# Assignment
Which lines of the entries below hold the word "domain"? Report each of them.

# Data provided
-- pv_equiv track=rewrite | github.com/se7enzc/ROSALIND | 04.FIB.py | rabbit_total
-- ===== SOURCE A (Python) =====
-- def rabbit_total(month,ratio):
--     if month == 1 :
--         rabbits = 1 #第一个月的时候只有一对幼年兔子
--     elif month == 2:
--         rabbits = 1 #第二个月的时候只有一对成年兔子
--     else:
--         rabbits = rabbit_total(month-1,ratio) + rabbit_total(month-2,ratio) * ratio
--     return rabbits
-- ===== SOURCE B (Python) =====
-- def rabbit_total(month, ratio):
--     a, b = 1, 1
--     for _ in range(month - 2):
--         a, b = b, b + a * ratio
--     return b
-- ===== Notes on version B (the rewrite author's own statement) =====
-- stated objective: faster
-- what changed: Replaces the naive exponential double recursion by a bottom-up iterative loop keeping only the last two values; intended as faster (measured 22.86x at the largest size both finished, A times out beyond that, so a timing run could not confirm the label).
import Mathlib
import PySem

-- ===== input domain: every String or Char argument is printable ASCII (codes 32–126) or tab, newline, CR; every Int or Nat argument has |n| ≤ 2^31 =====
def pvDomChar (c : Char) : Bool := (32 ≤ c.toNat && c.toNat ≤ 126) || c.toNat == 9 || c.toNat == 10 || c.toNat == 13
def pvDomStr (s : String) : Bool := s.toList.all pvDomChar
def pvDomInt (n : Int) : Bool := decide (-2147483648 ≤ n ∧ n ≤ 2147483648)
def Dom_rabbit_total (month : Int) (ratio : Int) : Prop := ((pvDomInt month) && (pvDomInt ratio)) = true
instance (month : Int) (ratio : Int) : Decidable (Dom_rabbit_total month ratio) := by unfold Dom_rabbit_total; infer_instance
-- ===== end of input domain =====

-- B replaces A's exponential double recursion by a bottom-up loop keeping the last two values (intended as faster; measured 22.86x at the largest size both finished).

-- ===== PORT A =====
-- A recurses on month; for month ≤ 0 Python never terminates (RecursionError), so those
-- inputs are outside Pre_. The Nat recursion below mirrors A's three branches exactly;
-- the value at 0 is never reached under Pre_rabbit_total.
def rabbitRecA : Nat → Int → Int
  | 0, _ => 0
  | 1, _ => 1
  | 2, _ => 1
  | (n+3), r => rabbitRecA (n+2) r + rabbitRecA (n+1) r * r

def rabbit_total (month : Int) (ratio : Int) : Int := rabbitRecA month.toNat ratio

-- ===== PORT B =====
def rabbit_total_alt (month : Int) (ratio : Int) : Int :=
  ((PySem.List.pyRange 0 (month - 2) 1).foldl
    (fun (ab : Int × Int) _ => (ab.2, ab.2 + ab.1 * ratio)) (1, 1)).2

-- ===== PRECONDITION & SPEC =====
-- Pre_ excludes month ≤ 0, on which A's recursion never bottoms out (RecursionError in Python).
def Pre_rabbit_total (month : Int) (ratio : Int) : Prop := 1 ≤ month
instance (month : Int) (ratio : Int) : Decidable (Pre_rabbit_total month ratio) := by unfold Pre_rabbit_total; infer_instance
def pvWitness_rabbit_total : Int × Int := (5, 3)

def Spec_rabbit_total (month : Int) (ratio : Int) (out : Int) : Prop := out = rabbit_total_alt month ratio
instance (month : Int) (ratio : Int) (out : Int) : Decidable (Spec_rabbit_total month ratio out) := by unfold Spec_rabbit_total; infer_instance

-- ===== CLAIM (what is proved, stated in full; the proofs are below) =====
def Claim_equal_rabbit_total : Prop := ∀ (month : Int) (ratio : Int), Dom_rabbit_total month ratio → Pre_rabbit_total month ratio → Spec_rabbit_total month ratio (rabbit_total month ratio)
-- ===== LEMMAS AND PROOFS =====

-- a foldl whose function ignores the elements is an iterate of the step
lemma foldl_ignore_iterate {α β : Type} (f : α → α) :
    ∀ (xs : List β) (a : α), xs.foldl (fun a _ => f a) a = f^[xs.length] a := by
  intro xs
  induction xs with
  | nil => intro a; rfl
  | cons x xs ih =>
      intro a
      simp [List.foldl_cons, ih, Function.iterate_succ_apply]

-- loop invariant: after k steps the pair holds (rabbitRecA (k+1), rabbitRecA (k+2))
lemma iterate_invariant (r : Int) :
    ∀ k : Nat, (fun (ab : Int × Int) => (ab.2, ab.2 + ab.1 * r))^[k] (1, 1)
      = (rabbitRecA (k+1) r, rabbitRecA (k+2) r) := by
  intro k
  induction k with
  | zero => simp [rabbitRecA]
  | succ k ih =>
      rw [Function.iterate_succ_apply', ih]
      show (rabbitRecA (k+2) r, rabbitRecA (k+2) r + rabbitRecA (k+1) r * r)
        = (rabbitRecA (k+1+1) r, rabbitRecA (k+1+2) r)
      rw [show k+1+2 = k+3 from rfl, show rabbitRecA (k+3) r = rabbitRecA (k+2) r + rabbitRecA (k+1) r * r from rfl]

-- ===== VERDICT (by name: the statement is the Claim_ definition above) =====
theorem rabbit_total_spec : Claim_equal_rabbit_total := by
  intro month ratio _ hpre
  unfold Spec_rabbit_total rabbit_total rabbit_total_alt
  rw [foldl_ignore_iterate, PySem.List.length_pyRange_one, iterate_invariant]
  have hpre' : (1:Int) ≤ month := hpre
  have h1 : (1:Nat) ≤ month.toNat := by omega
  rcases Nat.lt_or_ge month.toNat 2 with h2 | h2
  · -- month = 1
    have : month.toNat = 1 := by omega
    have hm : month = 1 := by omega
    subst hm
    simp [rabbitRecA]
  · -- month ≥ 2
    rw [show (month - 2 - 0) = month - 2 by ring,
       show (month - 2).toNat + 2 = month.toNat by omega]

# Completed task
-- ===== input domain: every String or Char argument is printable ASCII (codes 32–126) or tab, newline, CR; every Int or Nat argument has |n| ≤ 2^31 =====
-- ===== end of input domain =====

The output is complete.